Явных сторонников Трампа, в отличие от Тила, такие вопросы совершенно не волновали. Для них весь съезд был некой «ночью восхитительных сладостей для истинно верующих». Представитель национальной стрелковой ассоциации NRA сказал, что приход к власти Хиллари Клинтон будет означать конец правом владения огнестрельным оружием. Постепенно тема перешла уже на саму Клинтон, к которой были приклеены эпитеты «извивающаяся», «лживая» и «элитарная». На одном из вечерних заседаний съезда был показан фильм «Ужасная Хиллари», и с каждым разом поток изливаемой на нее грязи становился все более мощным, откровенно грубым и даже угрожающим. Злоба и пошлость дошли до того, что на Эвклид-авеню в Кливленде началась торговля футболками, на которой была изображена Хиллари в тюремной камере.
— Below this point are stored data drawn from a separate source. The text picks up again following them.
-- pv_equiv track=rewrite | github.com/messrobd/cs01-Final_GamerNetwork | gamer_network.py | get_secondary_connections
-- ===== SOURCE A (Python) =====
-- def get_secondary_connections(network, user):
--     if user not in network:
--         return None
--     if 'connections' not in network[user]:
--         return []
--     secondary_connections = []
--     for connection in network[user]['connections']:
--         if 'connections' in network[connection]:
--             for connection2 in network[connection]['connections']:
--                 if connection2 not in secondary_connections:
--                     secondary_connections.append(connection2)
--     return secondary_connections
-- ===== SOURCE B (Python) =====
-- def get_secondary_connections(network, user):
--     if user not in network:
--         return None
--     if 'connections' not in network[user]:
--         return []
--
--     def collect(conns):
--         if not conns:
--             return []
--         entry = network[conns[0]]
--         head = entry['connections'] if 'connections' in entry else []
--         return list(head) + collect(conns[1:])
--
--     def dedup(xs):
--         if not xs:
--             return []
--         return [xs[0]] + dedup([y for y in xs[1:] if y != xs[0]])
--
--     return dedup(collect(network[user]['connections']))
-- ===== Notes on version B (the rewrite author's own statement) =====
-- stated objective: alternative
-- what changed: B is purely recursive with no seen-accumulator: it collects every second-level connection by structural recursion over the user's connection list, then deduplicates by recursively keeping the head and filtering its copies out of the remainder (keep-head/filter-tail), instead of A's imperative nested loops with an interleaved 'not in seen' membership test.
import Mathlib
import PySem

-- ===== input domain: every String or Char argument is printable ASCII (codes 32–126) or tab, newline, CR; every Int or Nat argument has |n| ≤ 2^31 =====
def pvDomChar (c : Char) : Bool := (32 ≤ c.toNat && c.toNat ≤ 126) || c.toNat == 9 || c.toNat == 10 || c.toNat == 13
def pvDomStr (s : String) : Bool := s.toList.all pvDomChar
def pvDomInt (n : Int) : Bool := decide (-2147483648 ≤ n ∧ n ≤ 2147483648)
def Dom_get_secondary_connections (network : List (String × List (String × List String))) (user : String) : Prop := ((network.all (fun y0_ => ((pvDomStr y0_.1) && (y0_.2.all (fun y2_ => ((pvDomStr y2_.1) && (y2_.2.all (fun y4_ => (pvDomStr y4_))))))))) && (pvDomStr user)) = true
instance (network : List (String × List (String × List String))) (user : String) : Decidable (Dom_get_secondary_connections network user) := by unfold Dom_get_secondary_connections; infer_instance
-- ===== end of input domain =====

-- B is purely recursive with no seen-accumulator: collect all second-level connections by
-- structural recursion, then deduplicate by keep-head/filter-tail recursion (objective: alternative).

-- ===== PORT A =====
-- inner for-loop of A: append each connection2 not yet seen
def pvAInner (seen : List String) (cs : List String) : List String :=
  cs.foldl (fun s c2 => if c2 ∈ s then s else s ++ [c2]) seen

-- one iteration of A's outer for-loop; acc = none once a KeyError (network[connection]) occurred
def pvAStep (network : List (String × List (String × List String)))
    (acc : Option (List String)) (c : String) : Option (List String) :=
  match acc with
  | none => none
  | some seen =>
    match List.lookup c network with
    | none => none
    | some d =>
      match List.lookup "connections" d with
      | none => some seen
      | some cs => some (pvAInner seen cs)

def get_secondary_connections (network : List (String × List (String × List String))) (user : String) : Option (List String) :=
  match List.lookup user network with
  | none => none
  | some entry =>
    match List.lookup "connections" entry with
    | none => some []
    | some conns => conns.foldl (pvAStep network) (some [])

-- ===== PORT B =====
-- B's 'collect': structural recursion over conns (none = KeyError on network[c], as in B's Python)
def pvCollect (network : List (String × List (String × List String))) : List String → Option (List String)
  | [] => some []
  | c :: rest =>
    match List.lookup c network with
    | none => none
    | some entry =>
      let head := (List.lookup "connections" entry).getD []
      (pvCollect network rest).map (fun tail => head ++ tail)

-- B's 'dedup': keep the head, filter its copies out of the remainder, recurse
def pvDedup : List String → List String
  | [] => []
  | x :: xs => x :: pvDedup (xs.filter (fun y => y ≠ x))
termination_by xs => xs.length
decreasing_by simpa using Nat.lt_succ_of_le (le_trans (List.length_filter_le _ _) (le_of_eq (List.length_attach (l := xs))))

def get_secondary_connections_alt (network : List (String × List (String × List String))) (user : String) : Option (List String) :=
  match List.lookup user network with
  | none => none
  | some entry =>
    match List.lookup "connections" entry with
    | none => some []
    | some conns => (pvCollect network conns).map pvDedup

-- ===== PRECONDITION & SPEC =====
-- Pre_ excludes exactly the inputs on which Python A raises KeyError: a listed connection of the
-- user that is itself absent from the network (B's collect raises there too).
def pvPreB (network : List (String × List (String × List String))) (user : String) : Bool :=
  match List.lookup user network with
  | none => true
  | some entry =>
    match List.lookup "connections" entry with
    | none => true
    | some conns => conns.all (fun c => (List.lookup c network).isSome)

def Pre_get_secondary_connections (network : List (String × List (String × List String))) (user : String) : Prop :=
  pvPreB network user = true
instance (network : List (String × List (String × List String))) (user : String) : Decidable (Pre_get_secondary_connections network user) := by unfold Pre_get_secondary_connections; infer_instance

def pvWitness_get_secondary_connections : (List (String × List (String × List String))) × String :=
  ([("a", [("connections", ["b"])]), ("b", [("connections", ["a", "c"])]), ("c", [])], "a")

def Spec_get_secondary_connections (network : List (String × List (String × List String))) (user : String) (out : Option (List String)) : Prop := out = get_secondary_connections_alt network user
instance (network : List (String × List (String × List String))) (user : String) (out : Option (List String)) : Decidable (Spec_get_secondary_connections network user out) := by unfold Spec_get_secondary_connections; infer_instance

-- ===== CLAIM (what is proved, stated in full; the proofs are below) =====
def Claim_equal_get_secondary_connections : Prop := ∀ (network : List (String × List (String × List String))) (user : String), Dom_get_secondary_connections network user → Pre_get_secondary_connections network user → Spec_get_secondary_connections network user (get_secondary_connections network user)

-- ===== LEMMAS AND PROOFS =====
theorem pvDedup_nil : pvDedup [] = [] := by rw [pvDedup]

theorem pvDedup_cons (x : String) (xs : List String) :
    pvDedup (x :: xs) = x :: pvDedup (xs.filter (fun y => y ≠ x)) := by rw [pvDedup]

theorem pvAInner_append (seen cs tail : List String) :
    pvAInner seen (cs ++ tail) = pvAInner (pvAInner seen cs) tail := by
  simp [pvAInner, List.foldl_append]

-- A's seen-accumulator fold equals "seen ++ keep-head/filter-tail dedup of the unseen part"
theorem pvAInner_eq_dedup (cs : List String) : ∀ seen : List String,
    pvAInner seen cs = seen ++ pvDedup (cs.filter (fun y => y ∉ seen)) := by
  induction cs with
  | nil => intro seen; simp [pvAInner, pvDedup_nil]
  | cons x xs ih =>
    intro seen
    by_cases hx : x ∈ seen
    · have : pvAInner seen (x :: xs) = pvAInner seen xs := by
        simp [pvAInner, hx]
      rw [this, ih seen]
      simp [List.filter_cons, hx]
    · have : pvAInner seen (x :: xs) = pvAInner (seen ++ [x]) xs := by
        simp [pvAInner, hx]
      rw [this, ih (seen ++ [x])]
      have hfe : xs.filter (fun y => y ∉ seen ++ [x])
          = (xs.filter (fun y => y ∉ seen)).filter (fun y => y ≠ x) := by
        rw [List.filter_filter]
        apply List.filter_congr
        intro y _
        by_cases h1 : y = x <;> by_cases h2 : y ∈ seen <;> simp [h1, h2]
      rw [hfe]
      rw [List.filter_cons]
      simp only [hx, decide_not, decide_eq_true_eq, not_false_iff, decide_true, if_true,
        pvDedup_cons]
      simp

theorem pv_main (network : List (String × List (String × List String)))
    (conns : List String) (seen : List String)
    (h : ∀ c ∈ conns, (List.lookup c network).isSome) :
    conns.foldl (pvAStep network) (some seen)
      = (pvCollect network conns).map (fun flat => pvAInner seen flat) := by
  induction conns generalizing seen with
  | nil => simp [pvCollect, pvAInner]
  | cons c rest ih =>
    have hc : (List.lookup c network).isSome := h c (by simp)
    obtain ⟨d, hd⟩ := Option.isSome_iff_exists.mp hc
    have hrest : ∀ x ∈ rest, (List.lookup x network).isSome := fun x hx => h x (by simp [hx])
    simp only [List.foldl_cons, pvCollect, hd, pvAStep]
    cases hcs : List.lookup "connections" d with
    | none =>
      rw [ih seen hrest]
      cases pvCollect network rest <;> simp
    | some cs =>
      rw [ih (pvAInner seen cs) hrest]
      cases pvCollect network rest with
      | none => simp
      | some tail => simp [pvAInner_append]

-- ===== VERDICT (by name: the statement is the Claim_ definition above) =====
theorem get_secondary_connections_spec : Claim_equal_get_secondary_connections := by
  intro network user _ hpre
  unfold Spec_get_secondary_connections
  unfold Pre_get_secondary_connections pvPreB at hpre
  unfold get_secondary_connections get_secondary_connections_alt
  cases hu : List.lookup user network with
  | none => simp
  | some entry =>
    rw [hu] at hpre; simp only at hpre
    cases hc : List.lookup "connections" entry with
    | none => simp [hc]
    | some conns =>
      rw [hc] at hpre; simp only at hpre
      simp only [hc]
      have h : ∀ c ∈ conns, (List.lookup c network).isSome := by
        intro c hcmem
        exact List.all_eq_true.mp hpre c hcmem
      rw [pv_main network conns [] h]
      cases pvCollect network conns with
      | none => rfl
      | some flat => simp [pvAInner_eq_dedup]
Собравшиеся в Quicken Loans Arena были облачены в эти майки и разыгрывали судебный процесс, скандируя «Запри ее!». Роль прокурора играл Крис Кристи, заставлявший кричать пребывающую в восторге толпу «Виновна!» на каждое предъявляемое обвинение. Главные «преступления» Хиллари заключались в использовании частного сервера электронной почты во время пребывания госсекретарем, курсе на улучшение отношений с Кубой и попытке осуществления атомной сделки с Ираном. Делегат от Монтаны предложил «вздернуть Клинтон на рее», а более милосердный представитель Нью-Хэмпшира приговорил к расстрелу.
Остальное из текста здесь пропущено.